« Rester missionnaire », quel que soit le paysage

A côté d’une pratique citadine, il existe celle des villages et des espaces moins urbanisés. Le diocèse de Namur est à ce propos exemplaire, puisqu’il compte un grand nombre de clochers. Les responsables des Unités pastorales constituées ont fait le point avant le déconfinement.

La réalité géographique du diocèse de Namur impose ses conditions, puisque celui-ci est à la fois le moins peuplé et le plus étendu de Belgique. En effet, les provinces de Namur et de Luxembourg occupent un quart du territoire belge, comme nous le rappelle l’abbé Pascal Roger, curé-doyen de l’Unité paroissiale « Coeur de l’Ardenne au fil de l’Ourthe ». « Nous sommes privilégiés avec ces espaces plus vastes et peu de concentration de population. La nature est là avec un printemps généreux et lumineux comme rarement. »

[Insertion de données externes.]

-- pv_equiv track=rewrite | github.com/apocohq/clawdboard | Sources/ClawdboardLib/Resources/clawdboard-hook.py | _is_command_running
-- ===== SOURCE A (Python) =====
-- def _is_command_running(
--     command: str, parent_pid: int, proc_tree: dict[int, tuple[int, str]]
-- ) -> bool:
--     """Check if command runs as child/grandchild of parent_pid."""
--     children = {pid for pid, (ppid, _) in proc_tree.items() if ppid == parent_pid}
--     descendants = set(children)
--     for pid, (ppid, _) in proc_tree.items():
--         if ppid in children:
--             descendants.add(pid)
--     return any(command in proc_tree[pid][1] for pid in descendants if pid in proc_tree)
-- ===== SOURCE B (Python) =====
-- def _is_command_running(
--     command: str, parent_pid: int, proc_tree: dict[int, tuple[int, str]]
-- ) -> bool:
--     """Check if command runs as child/grandchild of parent_pid."""
--     for pid, (ppid, cmd) in proc_tree.items():
--         if command in cmd and (
--             ppid == parent_pid
--             or (ppid in proc_tree and proc_tree[ppid][0] == parent_pid)
--         ):
--             return True
--     return False
-- ===== Notes on version B (the rewrite author's own statement) =====
-- stated objective: simpler
-- what changed: Replaces A's three passes (build children set, extend to descendants set, scan descendants for the command) by one early-exiting pass over the entries that checks two-level ancestry directly with dict lookups.
import Mathlib
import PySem

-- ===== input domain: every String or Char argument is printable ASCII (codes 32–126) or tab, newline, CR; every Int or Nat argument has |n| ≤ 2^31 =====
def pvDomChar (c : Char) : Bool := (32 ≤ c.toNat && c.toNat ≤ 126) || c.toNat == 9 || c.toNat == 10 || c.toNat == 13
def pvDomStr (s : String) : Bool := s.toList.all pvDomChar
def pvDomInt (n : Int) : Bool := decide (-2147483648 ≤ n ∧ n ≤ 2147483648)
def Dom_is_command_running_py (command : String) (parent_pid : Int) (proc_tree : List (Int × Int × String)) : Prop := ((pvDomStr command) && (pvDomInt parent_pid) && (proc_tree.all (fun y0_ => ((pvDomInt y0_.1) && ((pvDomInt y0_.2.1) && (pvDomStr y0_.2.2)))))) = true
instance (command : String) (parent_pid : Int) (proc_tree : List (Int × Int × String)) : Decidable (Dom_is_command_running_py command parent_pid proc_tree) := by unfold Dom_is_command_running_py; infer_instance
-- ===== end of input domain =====

-- B replaces A's three collecting passes by one early-exiting pass with two dict lookups per
-- entry (simpler); the dict argument is represented as an association list, normalised by
-- PySem.Dict.ofList (Python dict semantics: duplicate keys overwrite) in both ports.

-- ===== PORT A =====
def is_command_running_py (command : String) (parent_pid : Int) (proc_tree : List (Int × Int × String)) : Bool :=
  let d := PySem.Dict.ofList proc_tree
  -- children = {pid for pid, (ppid, _) in proc_tree.items() if ppid == parent_pid}
  let children : PySem.Set Int :=
    d.items.foldl (fun s x => if x.2.1 == parent_pid then PySem.Set.add s x.1 else s) PySem.Set.empty
  -- descendants = set(children); for pid, (ppid, _) in …: if ppid in children: descendants.add(pid)
  let descendants : PySem.Set Int :=
    d.items.foldl (fun s x => if PySem.Set.contains children x.2.1 then PySem.Set.add s x.1 else s)
      (PySem.Set.ofList children)
  -- any(command in proc_tree[pid][1] for pid in descendants if pid in proc_tree)
  List.any descendants (fun pid =>
    PySem.Dict.contains d pid &&
      (match PySem.Dict.get? d pid with
       | some c => PySem.Str.isIn command c.2
       | none => false))

-- ===== PORT B =====
-- the early-returning for-loop of Source B
def pvAltGo (command : String) (parent_pid : Int) (d : PySem.Dict Int (Int × String)) : List (Int × Int × String) → Bool
  | [] => false
  | x :: rest =>
    if PySem.Str.isIn command x.2.2 &&
        (x.2.1 == parent_pid ||
          (match PySem.Dict.get? d x.2.1 with
           | some c => c.1 == parent_pid
           | none => false)) then true
    else pvAltGo command parent_pid d rest

def is_command_running_py_alt (command : String) (parent_pid : Int) (proc_tree : List (Int × Int × String)) : Bool :=
  let d := PySem.Dict.ofList proc_tree
  pvAltGo command parent_pid d d.items

-- ===== PRECONDITION & SPEC =====
def Spec_is_command_running_py (command : String) (parent_pid : Int) (proc_tree : List (Int × Int × String)) (out : Bool) : Prop := out = is_command_running_py_alt command parent_pid proc_tree
instance (command : String) (parent_pid : Int) (proc_tree : List (Int × Int × String)) (out : Bool) : Decidable (Spec_is_command_running_py command parent_pid proc_tree out) := by unfold Spec_is_command_running_py; infer_instance

-- ===== CLAIM (what is proved, stated in full; the proofs are below) =====
def Claim_equal_is_command_running_py : Prop := ∀ (command : String) (parent_pid : Int) (proc_tree : List (Int × Int × String)), Dom_is_command_running_py command parent_pid proc_tree → Spec_is_command_running_py command parent_pid proc_tree (is_command_running_py command parent_pid proc_tree)

-- ===== LEMMAS AND PROOFS =====

-- membership in a fold that conditionally adds first components to a set
theorem pv_mem_fold (q : Int × Int × String → Bool)
    (l : List (Int × Int × String)) (s : PySem.Set Int) (pid : Int) :
    pid ∈ l.foldl (fun s x => if q x then PySem.Set.add s x.1 else s) s ↔
      pid ∈ s ∨ ∃ x ∈ l, q x = true ∧ x.1 = pid := by
  induction l generalizing s with
  | nil => simp
  | cons y t ih =>
    simp only [List.foldl_cons, ih, List.mem_cons]
    by_cases hq : q y = true <;>
      simp [hq, PySem.Set.mem_add] <;> tauto

-- B's loop is List.any over the entries
theorem pv_altGo_eq_any (command : String) (parent_pid : Int) (d : PySem.Dict Int (Int × String))
    (l : List (Int × Int × String)) :
    pvAltGo command parent_pid d l =
      l.any (fun x => PySem.Str.isIn command x.2.2 &&
        (x.2.1 == parent_pid ||
          (match PySem.Dict.get? d x.2.1 with
           | some c => c.1 == parent_pid
           | none => false))) := by
  induction l with
  | nil => rfl
  | cons y t ih =>
    rw [pvAltGo, List.any_cons, ih]
    cases (PySem.Str.isIn command y.2.2 &&
        (y.2.1 == parent_pid ||
          (match PySem.Dict.get? d y.2.1 with
           | some c => c.1 == parent_pid
           | none => false))) <;> simp

-- the main equivalence, for any dict with unique keys (as ofList produces)
theorem pv_main (command : String) (parent_pid : Int) (d : PySem.Dict Int (Int × String))
    (hk : d.keys.Nodup) :
    (let children : PySem.Set Int :=
      d.items.foldl (fun s x => if x.2.1 == parent_pid then PySem.Set.add s x.1 else s) PySem.Set.empty
    let descendants : PySem.Set Int :=
      d.items.foldl (fun s x => if PySem.Set.contains children x.2.1 then PySem.Set.add s x.1 else s)
        (PySem.Set.ofList children)
    List.any descendants (fun pid =>
      PySem.Dict.contains d pid &&
        (match PySem.Dict.get? d pid with
         | some c => PySem.Str.isIn command c.2
         | none => false))) = pvAltGo command parent_pid d d.items := by
  simp only []
  set children : PySem.Set Int :=
    d.items.foldl (fun s x => if x.2.1 == parent_pid then PySem.Set.add s x.1 else s) PySem.Set.empty
    with hch
  have hchmem : ∀ pid : Int, pid ∈ children ↔ ∃ x ∈ d.items, x.2.1 = parent_pid ∧ x.1 = pid := by
    intro pid
    rw [hch, pv_mem_fold]
    simp [PySem.Set.empty, beq_iff_eq]
  set descendants : PySem.Set Int :=
    d.items.foldl (fun s x => if PySem.Set.contains children x.2.1 then PySem.Set.add s x.1 else s)
      (PySem.Set.ofList children) with hde
  have hdemem : ∀ pid : Int, pid ∈ descendants ↔
      pid ∈ children ∨ ∃ x ∈ d.items, (PySem.Set.contains children x.2.1) = true ∧ x.1 = pid := by
    intro pid
    rw [hde, pv_mem_fold]
    simp [PySem.Set.mem_ofList]
  have hget : ∀ x : Int × Int × String, x ∈ d.items → PySem.Dict.get? d x.1 = some x.2 := by
    intro x hx
    exact PySem.Dict.get?_of_mem_items d (by simpa using hx) hk
  rw [pv_altGo_eq_any]
  apply Bool.eq_iff_iff.mpr
  rw [List.any_eq_true, List.any_eq_true]
  constructor
  · rintro ⟨pid, hpid, hf⟩
    have hx : ∃ x ∈ d.items, x.1 = pid := by
      rcases (hdemem pid).mp hpid with h | ⟨x, hx, _, hxp⟩
      · rcases (hchmem pid).mp h with ⟨x, hx, _, hxp⟩
        exact ⟨x, hx, hxp⟩
      · exact ⟨x, hx, hxp⟩
    rcases hx with ⟨x, hx, rfl⟩
    have hg := hget x hx
    rw [hg] at hf
    rw [Bool.and_eq_true] at hf
    have hin : PySem.Str.isIn command x.2.2 = true := hf.2
    refine ⟨x, hx, ?_⟩
    rw [Bool.and_eq_true, Bool.or_eq_true]
    refine ⟨hin, ?_⟩
    rcases (hdemem x.1).mp hpid with h | ⟨z, hz, hzc, hzp⟩
    · -- x.1 is itself a direct child: its entry (which is x) has ppid = parent_pid
      rcases (hchmem x.1).mp h with ⟨y, hy, hyp, hy1⟩
      have hgy := hget y hy
      rw [hy1, hg] at hgy
      have hxy : x.2 = y.2 := Option.some.inj hgy
      left
      rw [beq_iff_eq, hxy]
      exact hyp
    · -- x.1 was added because entry z (= x, by unique keys) has its ppid in children
      have hgz := hget z hz
      rw [hzp, hg] at hgz
      have hxz : x.2 = z.2 := Option.some.inj hgz
      rcases (hchmem z.2.1).mp ((PySem.Set.contains_iff children z.2.1).mp hzc)
        with ⟨y, hy, hyp, hy1⟩
      have hgy := hget y hy
      rw [hy1] at hgy
      right
      rw [hxz, hgy]
      simp [hyp]
  · rintro ⟨x, hx, hP⟩
    rw [Bool.and_eq_true, Bool.or_eq_true] at hP
    refine ⟨x.1, ?_, ?_⟩
    · rw [hdemem]
      rcases hP.2 with h | h
      · exact Or.inl ((hchmem x.1).mpr ⟨x, hx, beq_iff_eq.mp h, rfl⟩)
      · cases hc : PySem.Dict.get? d x.2.1 with
        | none => rw [hc] at h; simp at h
        | some c =>
          rw [hc] at h
          refine Or.inr ⟨x, hx, ?_, rfl⟩
          rw [PySem.Set.contains_iff]
          exact (hchmem x.2.1).mpr
            ⟨(x.2.1, c), PySem.Dict.mem_items_of_get?_eq_some d hc, beq_iff_eq.mp h, rfl⟩
    · rw [hget x hx, Bool.and_eq_true]
      refine ⟨?_, hP.1⟩
      rw [PySem.Dict.contains_iff_mem_keys]
      simp only [PySem.Dict.keys]
      exact List.mem_map.mpr ⟨x, hx, rfl⟩

-- ===== VERDICT (by name: the statement is the Claim_ definition above) =====
theorem is_command_running_py_spec : Claim_equal_is_command_running_py := by
  intro command parent_pid proc_tree _
  unfold Spec_is_command_running_py is_command_running_py is_command_running_py_alt
  exact pv_main command parent_pid (PySem.Dict.ofList proc_tree) (PySem.Dict.nodup_keys_ofList proc_tree)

Toutefois, dans le diocèse de Namur comme ailleurs, « la vie ecclésiale n’est plus limitée à la paroisse. » Il suffit de songer aux différentes activités proposées : partage biblique, animation de groupes de jeunes… Dès lors, poursuit le délégué épiscopal pour le Chantier paroissial, « une réflexion de fond a démarré sur le terrain », afin de constituer une unité au départ de ces différentes réalités ecclésiales. Des 742 paroisses actuelles dans le diocèse, ce seront 80 Unités pastorales (UP) qui verront le jour. Toutefois, vingt d’entre elles sont déjà constituées et effectives. A l’occasion du confinement, les responsables de celles-ci viennent de se rassembler lors d’une vidéoconférence.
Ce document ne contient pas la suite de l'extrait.